***** Entries shown

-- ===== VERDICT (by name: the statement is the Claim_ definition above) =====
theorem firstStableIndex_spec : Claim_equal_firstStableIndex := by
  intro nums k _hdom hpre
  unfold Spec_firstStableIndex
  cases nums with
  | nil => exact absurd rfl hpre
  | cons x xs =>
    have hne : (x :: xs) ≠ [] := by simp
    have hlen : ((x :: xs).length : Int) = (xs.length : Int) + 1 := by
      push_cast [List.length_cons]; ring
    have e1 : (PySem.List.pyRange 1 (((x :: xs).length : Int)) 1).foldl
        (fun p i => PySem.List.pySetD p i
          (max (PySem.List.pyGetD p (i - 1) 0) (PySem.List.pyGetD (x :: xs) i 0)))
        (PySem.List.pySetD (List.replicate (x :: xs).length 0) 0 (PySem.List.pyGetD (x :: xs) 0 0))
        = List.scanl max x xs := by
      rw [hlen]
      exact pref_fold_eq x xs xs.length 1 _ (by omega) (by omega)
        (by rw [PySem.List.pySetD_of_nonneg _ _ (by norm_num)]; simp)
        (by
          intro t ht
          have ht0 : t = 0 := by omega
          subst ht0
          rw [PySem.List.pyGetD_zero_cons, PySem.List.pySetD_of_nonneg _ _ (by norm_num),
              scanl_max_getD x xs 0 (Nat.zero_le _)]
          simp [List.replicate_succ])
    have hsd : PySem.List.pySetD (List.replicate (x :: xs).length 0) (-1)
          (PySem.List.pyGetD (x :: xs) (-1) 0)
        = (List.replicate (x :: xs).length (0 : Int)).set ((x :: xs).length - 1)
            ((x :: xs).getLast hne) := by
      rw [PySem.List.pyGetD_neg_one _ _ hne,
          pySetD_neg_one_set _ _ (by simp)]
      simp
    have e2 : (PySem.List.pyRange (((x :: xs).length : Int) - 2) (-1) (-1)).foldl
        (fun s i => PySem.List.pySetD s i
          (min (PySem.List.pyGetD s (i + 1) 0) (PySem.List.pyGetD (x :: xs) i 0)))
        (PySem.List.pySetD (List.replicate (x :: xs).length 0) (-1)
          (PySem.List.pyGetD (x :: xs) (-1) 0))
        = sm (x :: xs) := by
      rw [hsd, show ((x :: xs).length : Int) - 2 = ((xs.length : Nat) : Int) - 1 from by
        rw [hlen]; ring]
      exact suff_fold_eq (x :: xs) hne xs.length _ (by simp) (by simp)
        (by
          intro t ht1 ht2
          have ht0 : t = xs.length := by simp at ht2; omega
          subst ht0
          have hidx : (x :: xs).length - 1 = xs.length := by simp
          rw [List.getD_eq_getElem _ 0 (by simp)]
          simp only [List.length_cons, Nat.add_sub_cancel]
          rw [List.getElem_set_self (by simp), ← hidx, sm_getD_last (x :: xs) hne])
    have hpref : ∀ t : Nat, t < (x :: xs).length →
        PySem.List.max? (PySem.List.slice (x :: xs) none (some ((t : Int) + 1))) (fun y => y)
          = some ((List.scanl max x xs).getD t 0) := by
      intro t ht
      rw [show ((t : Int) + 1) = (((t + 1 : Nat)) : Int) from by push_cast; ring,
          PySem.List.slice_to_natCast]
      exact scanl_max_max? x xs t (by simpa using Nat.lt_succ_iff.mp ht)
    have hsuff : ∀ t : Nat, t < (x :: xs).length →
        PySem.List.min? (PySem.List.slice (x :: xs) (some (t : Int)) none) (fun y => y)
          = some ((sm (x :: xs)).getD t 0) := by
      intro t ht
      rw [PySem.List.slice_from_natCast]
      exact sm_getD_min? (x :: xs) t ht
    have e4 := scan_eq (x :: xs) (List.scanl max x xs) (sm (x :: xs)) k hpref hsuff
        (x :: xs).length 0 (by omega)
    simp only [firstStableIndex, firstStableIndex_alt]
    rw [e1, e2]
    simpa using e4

**********
***** Entries shown

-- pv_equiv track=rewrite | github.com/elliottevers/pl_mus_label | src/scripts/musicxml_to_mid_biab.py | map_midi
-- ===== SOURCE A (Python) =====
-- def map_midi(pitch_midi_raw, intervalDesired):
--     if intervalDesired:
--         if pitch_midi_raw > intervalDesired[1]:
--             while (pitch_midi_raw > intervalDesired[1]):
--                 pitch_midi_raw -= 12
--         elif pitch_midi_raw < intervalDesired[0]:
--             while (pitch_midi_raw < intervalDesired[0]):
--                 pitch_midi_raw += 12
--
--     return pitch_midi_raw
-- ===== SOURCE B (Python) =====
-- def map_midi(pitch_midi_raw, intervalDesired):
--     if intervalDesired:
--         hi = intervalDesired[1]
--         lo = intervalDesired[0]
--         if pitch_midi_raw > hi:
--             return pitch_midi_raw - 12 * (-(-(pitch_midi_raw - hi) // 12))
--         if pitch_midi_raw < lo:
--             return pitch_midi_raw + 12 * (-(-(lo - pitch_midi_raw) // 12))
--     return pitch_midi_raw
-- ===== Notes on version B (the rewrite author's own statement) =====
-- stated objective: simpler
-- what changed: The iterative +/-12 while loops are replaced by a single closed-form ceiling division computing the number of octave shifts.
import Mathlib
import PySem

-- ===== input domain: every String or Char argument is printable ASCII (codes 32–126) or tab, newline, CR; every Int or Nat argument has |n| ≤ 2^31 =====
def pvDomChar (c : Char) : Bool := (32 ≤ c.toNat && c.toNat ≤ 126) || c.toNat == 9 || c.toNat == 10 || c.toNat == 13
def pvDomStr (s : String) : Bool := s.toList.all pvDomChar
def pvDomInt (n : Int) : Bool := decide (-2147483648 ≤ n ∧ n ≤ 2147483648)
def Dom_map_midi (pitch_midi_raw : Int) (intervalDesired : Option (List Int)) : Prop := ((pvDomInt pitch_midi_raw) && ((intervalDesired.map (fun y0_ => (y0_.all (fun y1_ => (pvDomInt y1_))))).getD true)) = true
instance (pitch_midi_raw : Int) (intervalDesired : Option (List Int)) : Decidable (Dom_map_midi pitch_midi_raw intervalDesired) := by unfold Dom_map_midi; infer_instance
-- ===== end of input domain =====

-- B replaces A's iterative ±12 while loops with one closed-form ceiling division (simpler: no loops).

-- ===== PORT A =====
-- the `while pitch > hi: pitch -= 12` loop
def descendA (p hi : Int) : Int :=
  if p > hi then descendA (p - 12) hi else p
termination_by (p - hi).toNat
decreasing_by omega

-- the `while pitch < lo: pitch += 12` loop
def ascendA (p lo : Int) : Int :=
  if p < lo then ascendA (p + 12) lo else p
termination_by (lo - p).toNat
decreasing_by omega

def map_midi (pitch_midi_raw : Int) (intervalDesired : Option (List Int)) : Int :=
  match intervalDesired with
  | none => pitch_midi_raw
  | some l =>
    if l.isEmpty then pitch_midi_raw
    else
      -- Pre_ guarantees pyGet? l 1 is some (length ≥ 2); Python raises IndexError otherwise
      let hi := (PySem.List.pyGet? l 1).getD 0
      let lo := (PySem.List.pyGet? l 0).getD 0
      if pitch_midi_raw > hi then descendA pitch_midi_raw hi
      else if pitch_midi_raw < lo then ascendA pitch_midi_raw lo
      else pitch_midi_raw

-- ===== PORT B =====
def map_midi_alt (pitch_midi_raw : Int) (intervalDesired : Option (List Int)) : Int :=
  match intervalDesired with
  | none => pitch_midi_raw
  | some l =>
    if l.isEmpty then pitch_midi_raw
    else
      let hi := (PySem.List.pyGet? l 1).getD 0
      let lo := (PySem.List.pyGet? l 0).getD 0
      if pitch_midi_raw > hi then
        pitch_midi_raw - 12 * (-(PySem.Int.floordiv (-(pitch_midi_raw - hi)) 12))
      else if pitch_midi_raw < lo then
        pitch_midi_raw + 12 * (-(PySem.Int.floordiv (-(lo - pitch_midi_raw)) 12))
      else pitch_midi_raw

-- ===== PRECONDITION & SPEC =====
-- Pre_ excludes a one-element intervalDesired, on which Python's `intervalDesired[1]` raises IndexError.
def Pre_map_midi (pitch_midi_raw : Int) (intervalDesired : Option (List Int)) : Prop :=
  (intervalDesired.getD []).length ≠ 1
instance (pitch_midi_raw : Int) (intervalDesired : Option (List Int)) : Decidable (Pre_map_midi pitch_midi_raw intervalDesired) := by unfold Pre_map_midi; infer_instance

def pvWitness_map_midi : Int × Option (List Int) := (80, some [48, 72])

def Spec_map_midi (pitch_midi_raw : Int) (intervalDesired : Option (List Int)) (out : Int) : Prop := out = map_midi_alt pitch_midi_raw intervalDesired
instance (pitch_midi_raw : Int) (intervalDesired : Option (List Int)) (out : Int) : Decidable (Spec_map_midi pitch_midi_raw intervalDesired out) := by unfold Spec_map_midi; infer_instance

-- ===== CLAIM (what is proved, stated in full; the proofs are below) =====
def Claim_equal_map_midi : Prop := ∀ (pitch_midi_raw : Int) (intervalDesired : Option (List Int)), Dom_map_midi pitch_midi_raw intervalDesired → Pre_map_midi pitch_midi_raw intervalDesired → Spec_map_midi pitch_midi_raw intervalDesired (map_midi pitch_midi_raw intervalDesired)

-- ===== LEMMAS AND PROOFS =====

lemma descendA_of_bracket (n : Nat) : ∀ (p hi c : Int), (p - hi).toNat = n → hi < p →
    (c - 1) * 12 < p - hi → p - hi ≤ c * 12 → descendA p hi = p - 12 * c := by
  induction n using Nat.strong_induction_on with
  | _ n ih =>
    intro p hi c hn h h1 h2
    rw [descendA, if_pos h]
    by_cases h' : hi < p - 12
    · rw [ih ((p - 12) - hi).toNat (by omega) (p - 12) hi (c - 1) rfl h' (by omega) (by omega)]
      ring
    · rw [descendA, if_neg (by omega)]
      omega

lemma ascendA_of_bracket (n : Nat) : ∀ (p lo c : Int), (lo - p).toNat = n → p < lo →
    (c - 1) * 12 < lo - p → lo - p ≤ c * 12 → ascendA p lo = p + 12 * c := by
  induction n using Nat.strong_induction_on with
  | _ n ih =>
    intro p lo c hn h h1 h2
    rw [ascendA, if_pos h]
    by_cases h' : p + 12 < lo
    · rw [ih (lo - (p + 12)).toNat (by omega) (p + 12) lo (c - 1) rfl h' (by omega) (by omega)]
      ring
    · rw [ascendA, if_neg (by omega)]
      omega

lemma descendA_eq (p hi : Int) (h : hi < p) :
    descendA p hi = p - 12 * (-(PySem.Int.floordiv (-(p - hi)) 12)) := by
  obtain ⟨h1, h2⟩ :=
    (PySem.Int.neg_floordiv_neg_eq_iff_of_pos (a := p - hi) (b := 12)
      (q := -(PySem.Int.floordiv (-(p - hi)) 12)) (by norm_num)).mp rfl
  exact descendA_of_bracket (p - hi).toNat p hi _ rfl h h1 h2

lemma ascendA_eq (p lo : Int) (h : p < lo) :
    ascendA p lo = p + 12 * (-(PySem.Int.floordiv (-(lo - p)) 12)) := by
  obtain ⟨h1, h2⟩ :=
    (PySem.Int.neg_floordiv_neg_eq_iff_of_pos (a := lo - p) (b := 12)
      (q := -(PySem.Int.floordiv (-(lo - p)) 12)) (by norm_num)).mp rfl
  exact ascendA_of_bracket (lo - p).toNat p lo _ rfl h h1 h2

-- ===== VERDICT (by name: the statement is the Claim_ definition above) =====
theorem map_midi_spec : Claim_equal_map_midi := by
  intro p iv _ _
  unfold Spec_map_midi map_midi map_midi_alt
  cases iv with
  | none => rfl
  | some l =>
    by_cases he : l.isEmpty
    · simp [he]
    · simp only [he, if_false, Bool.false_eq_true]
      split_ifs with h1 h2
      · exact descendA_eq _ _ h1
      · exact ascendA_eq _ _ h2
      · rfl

**********

**Exercise requirements:** Starting at the line that contains "pitch_midi_raw) // 12))" and stopping after the line that contains "-- ===== input", write out every line exactly as it appears above, and no other line.

**Result:**
--             return pitch_midi_raw + 12 * (-(-(lo - pitch_midi_raw) // 12))
--     return pitch_midi_raw
-- ===== Notes on version B (the rewrite author's own statement) =====
-- stated objective: simpler
-- what changed: The iterative +/-12 while loops are replaced by a single closed-form ceiling division computing the number of octave shifts.
import Mathlib
import PySem

-- ===== input domain: every String or Char argument is printable ASCII (codes 32–126) or tab, newline, CR; every Int or Nat argument has |n| ≤ 2^31 =====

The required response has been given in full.